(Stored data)
-- pv_equiv track=rewrite | github.com/Capital2/Big-M | service/UserInputSemanticValidation.py | UserInputSemanticValidation
-- ===== SOURCE A (Python) =====
-- def UserInputSemanticValidation(objectiveFunction, constraint):
--     import re
--     """
--     Checks whether the input provided by the user is semantically correct or not
--     Arguments:
--         objectiveFunction : String
--         constraint : String
--     Returns:
--         Boolean
--     """
--     constraint = constraint.lower()
--     objectiveFunction = objectiveFunction.lower().split("=")[-1]
--     constraintVariables = ['x' in constraint, 'y' in constraint, 'z' in constraint]
--     objectiveFunctionVariables = ['x' in objectiveFunction, 'y' in objectiveFunction, 'z' in objectiveFunction]
--     for i in range(len(constraintVariables)):
--         if constraintVariables[i] and not objectiveFunctionVariables[i]: # If a variable is present in the constraint but not in the objective function
--             return False
--     return True
-- ===== SOURCE B (Python) =====
-- def UserInputSemanticValidation(objectiveFunction, constraint):
--     """
--     Semantic check: every variable among x, y, z occurring in the constraint
--     must also occur in the objective function (right-hand side of '=').
--     Single pass over the constraint's characters against a character set of
--     the objective, instead of per-variable membership lists.
--     """
--     objChars = set(objectiveFunction.lower().split("=")[-1])
--     for ch in constraint.lower():
--         if ch in "xyz" and ch not in objChars:
--             return False
--     return True
-- ===== Notes on version B (the rewrite author's own statement) =====
-- stated objective: alternative
-- what changed: Instead of building index-aligned per-variable membership boolean lists and looping over indices, B iterates once over the constraint's characters, testing each variable character against a character set built from the objective; it traverses the input string rather than the variable list.
import Mathlib
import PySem

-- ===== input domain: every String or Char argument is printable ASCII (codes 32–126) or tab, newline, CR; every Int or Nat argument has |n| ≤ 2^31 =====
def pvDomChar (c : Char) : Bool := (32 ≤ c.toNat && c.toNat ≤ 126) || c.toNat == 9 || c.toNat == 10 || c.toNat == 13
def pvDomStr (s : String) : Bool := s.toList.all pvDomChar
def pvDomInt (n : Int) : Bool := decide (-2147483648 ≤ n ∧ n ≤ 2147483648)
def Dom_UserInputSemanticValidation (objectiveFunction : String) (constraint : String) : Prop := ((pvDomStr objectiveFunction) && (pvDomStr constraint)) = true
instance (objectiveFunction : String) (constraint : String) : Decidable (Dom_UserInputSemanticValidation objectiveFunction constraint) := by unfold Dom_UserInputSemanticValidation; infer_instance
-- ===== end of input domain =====

-- B replaces A's per-variable membership lists and index loop by one pass over the
-- constraint's characters, checked against a character set of the objective (objective: alternative).

-- ===== PORT A =====
-- the 'for i in range(...)' early-return loop of A
def pvLoopA (cv ov : List Bool) : List Int → Bool
  | [] => true
  | i :: rest =>
      if ((PySem.List.pyGet? cv i).getD false) && !((PySem.List.pyGet? ov i).getD false)
      then false else pvLoopA cv ov rest

def UserInputSemanticValidation (objectiveFunction : String) (constraint : String) : Bool :=
  let c := PySem.Str.lower constraint
  -- objectiveFunction.lower().split("=")[-1]; the split list is never empty, so [-1] never raises
  let o := (PySem.List.pyGet? ((PySem.Str.split? (PySem.Str.lower objectiveFunction) "=").getD []) (-1)).getD ""
  let constraintVariables := [PySem.Str.isIn "x" c, PySem.Str.isIn "y" c, PySem.Str.isIn "z" c]
  let objectiveFunctionVariables := [PySem.Str.isIn "x" o, PySem.Str.isIn "y" o, PySem.Str.isIn "z" o]
  pvLoopA constraintVariables objectiveFunctionVariables
    (PySem.List.pyRange 0 (constraintVariables.length) 1)

-- ===== PORT B =====
-- the 'for ch in constraint.lower():' early-return loop of B
def pvScanB (objChars : PySem.Set Char) : List Char → Bool
  | [] => true
  | ch :: rest =>
      if PySem.Chars.isIn [ch] ['x', 'y', 'z'] && !(PySem.Set.contains objChars ch)
      then false else pvScanB objChars rest

def UserInputSemanticValidation_alt (objectiveFunction : String) (constraint : String) : Bool :=
  let o := (PySem.List.pyGet? ((PySem.Str.split? (PySem.Str.lower objectiveFunction) "=").getD []) (-1)).getD ""
  let objChars := PySem.Set.ofList o.toList
  pvScanB objChars (PySem.Str.lower constraint).toList

-- ===== PRECONDITION & SPEC =====
def Spec_UserInputSemanticValidation (objectiveFunction : String) (constraint : String) (out : Bool) : Prop := out = UserInputSemanticValidation_alt objectiveFunction constraint
instance (objectiveFunction : String) (constraint : String) (out : Bool) : Decidable (Spec_UserInputSemanticValidation objectiveFunction constraint out) := by unfold Spec_UserInputSemanticValidation; infer_instance

-- ===== CLAIM (what is proved, stated in full; the proofs are below) =====
def Claim_equal_UserInputSemanticValidation : Prop := ∀ (objectiveFunction : String) (constraint : String), Dom_UserInputSemanticValidation objectiveFunction constraint → Spec_UserInputSemanticValidation objectiveFunction constraint (UserInputSemanticValidation objectiveFunction constraint)

-- ===== LEMMAS AND PROOFS =====

-- a singleton membership test 'c in s' is char membership
theorem pvIsInSingle (ch : Char) (s : List Char) :
    PySem.Chars.isIn [ch] s = true ↔ ch ∈ s := by
  rw [PySem.Chars.isIn_iff_infix, List.singleton_infix_iff]

theorem pvStrIsInSingle (ch : Char) (s : String) :
    PySem.Str.isIn (String.ofList [ch]) s = true ↔ ch ∈ s.toList := by
  rw [PySem.Str.isIn_iff_infix]
  simp [List.singleton_infix_iff]

-- A's loop on the fixed index list [0,1,2] is a (guard → guard) conjunction
theorem pvLoopA3 (b1 b2 b3 a1 a2 a3 : Bool) :
    pvLoopA [b1, b2, b3] [a1, a2, a3] [0, 1, 2]
      = ((!b1 || a1) && (!b2 || a2) && (!b3 || a3)) := by
  cases b1 <;> cases b2 <;> cases b3 <;> cases a1 <;> cases a2 <;> cases a3 <;> rfl

-- B's character scan returns true iff every scanned variable character is in the set
theorem pvScanB_iff (S : PySem.Set Char) (cs : List Char) :
    pvScanB S cs = true ↔
      ∀ ch ∈ cs, ch ∈ (['x', 'y', 'z'] : List Char) → PySem.Set.contains S ch = true := by
  induction cs with
  | nil => simp [pvScanB]
  | cons ch rest ih =>
      unfold pvScanB
      split_ifs with h
      · simp only [Bool.and_eq_true, Bool.not_eq_true'] at h
        constructor
        · intro hfalse; cases hfalse
        · intro hall
          have := hall ch (List.mem_cons_self ..) ((pvIsInSingle ch _).mp h.1)
          rw [h.2] at this; cases this
      · rw [ih]
        constructor
        · intro hall c hc hv
          rcases List.mem_cons.mp hc with rfl | hc'
          · by_contra hnc
            apply h
            simp only [Bool.and_eq_true, Bool.not_eq_true']
            exact ⟨(pvIsInSingle c _).mpr hv, Bool.eq_false_iff.mpr hnc⟩
          · exact hall c hc' hv
        · intro hall c hc hv; exact hall c (List.mem_cons_of_mem _ hc) hv

theorem pvRange3 : PySem.List.pyRange 0 3 1 = [0, 1, 2] := by decide

-- ===== VERDICT (by name: the statement is the Claim_ definition above) =====
theorem UserInputSemanticValidation_spec : Claim_equal_UserInputSemanticValidation := by
  intro oF cS _
  unfold Spec_UserInputSemanticValidation UserInputSemanticValidation UserInputSemanticValidation_alt
  simp only [List.length_cons, List.length_nil]
  rw [show (((0 + 1 + 1 + 1 : Nat)) : Int) = 3 by norm_num, pvRange3]
  set c := PySem.Str.lower cS with hc
  set o := (PySem.List.pyGet? ((PySem.Str.split? (PySem.Str.lower oF) "=").getD []) (-1)).getD "" with ho
  rw [pvLoopA3, Bool.eq_iff_iff, pvScanB_iff]
  simp only [Bool.and_eq_true, Bool.or_eq_true, Bool.not_eq_true', ← Bool.not_eq_true] at *
  constructor
  · intro habc ch hch hv
    rw [PySem.Set.contains_iff, PySem.Set.mem_ofList]
    fin_cases hv
    · rcases habc.1.1 with hb | ha
      · exact absurd ((pvStrIsInSingle 'x' c).mpr hch) (by simpa using hb)
      · exact (pvStrIsInSingle 'x' o).mp ha
    · rcases habc.1.2 with hb | ha
      · exact absurd ((pvStrIsInSingle 'y' c).mpr hch) (by simpa using hb)
      · exact (pvStrIsInSingle 'y' o).mp ha
    · rcases habc.2 with hb | ha
      · exact absurd ((pvStrIsInSingle 'z' c).mpr hch) (by simpa using hb)
      · exact (pvStrIsInSingle 'z' o).mp ha
  · intro hall
    have key : ∀ ch : Char, ch ∈ (['x', 'y', 'z'] : List Char) →
        (¬ PySem.Str.isIn (String.ofList [ch]) c = true) ∨ PySem.Str.isIn (String.ofList [ch]) o = true := by
      intro ch hv
      by_cases hin : ch ∈ c.toList
      · right
        have := hall ch hin hv
        rw [PySem.Set.contains_iff, PySem.Set.mem_ofList] at this
        exact (pvStrIsInSingle ch o).mpr this
      · left; intro habs; exact hin ((pvStrIsInSingle ch c).mp habs)
    exact ⟨⟨key 'x' (by decide), key 'y' (by decide)⟩, key 'z' (by decide)⟩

Action item: Beginning of the records through the line with "side of '=').": return that span exactly and stop there.

Result:
-- pv_equiv track=rewrite | github.com/Capital2/Big-M | service/UserInputSemanticValidation.py | UserInputSemanticValidation
-- ===== SOURCE A (Python) =====
-- def UserInputSemanticValidation(objectiveFunction, constraint):
--     import re
--     """
--     Checks whether the input provided by the user is semantically correct or not
--     Arguments:
--         objectiveFunction : String
--         constraint : String
--     Returns:
--         Boolean
--     """
--     constraint = constraint.lower()
--     objectiveFunction = objectiveFunction.lower().split("=")[-1]
--     constraintVariables = ['x' in constraint, 'y' in constraint, 'z' in constraint]
--     objectiveFunctionVariables = ['x' in objectiveFunction, 'y' in objectiveFunction, 'z' in objectiveFunction]
--     for i in range(len(constraintVariables)):
--         if constraintVariables[i] and not objectiveFunctionVariables[i]: # If a variable is present in the constraint but not in the objective function
--             return False
--     return True
-- ===== SOURCE B (Python) =====
-- def UserInputSemanticValidation(objectiveFunction, constraint):
--     """
--     Semantic check: every variable among x, y, z occurring in the constraint
--     must also occur in the objective function (right-hand side of '=').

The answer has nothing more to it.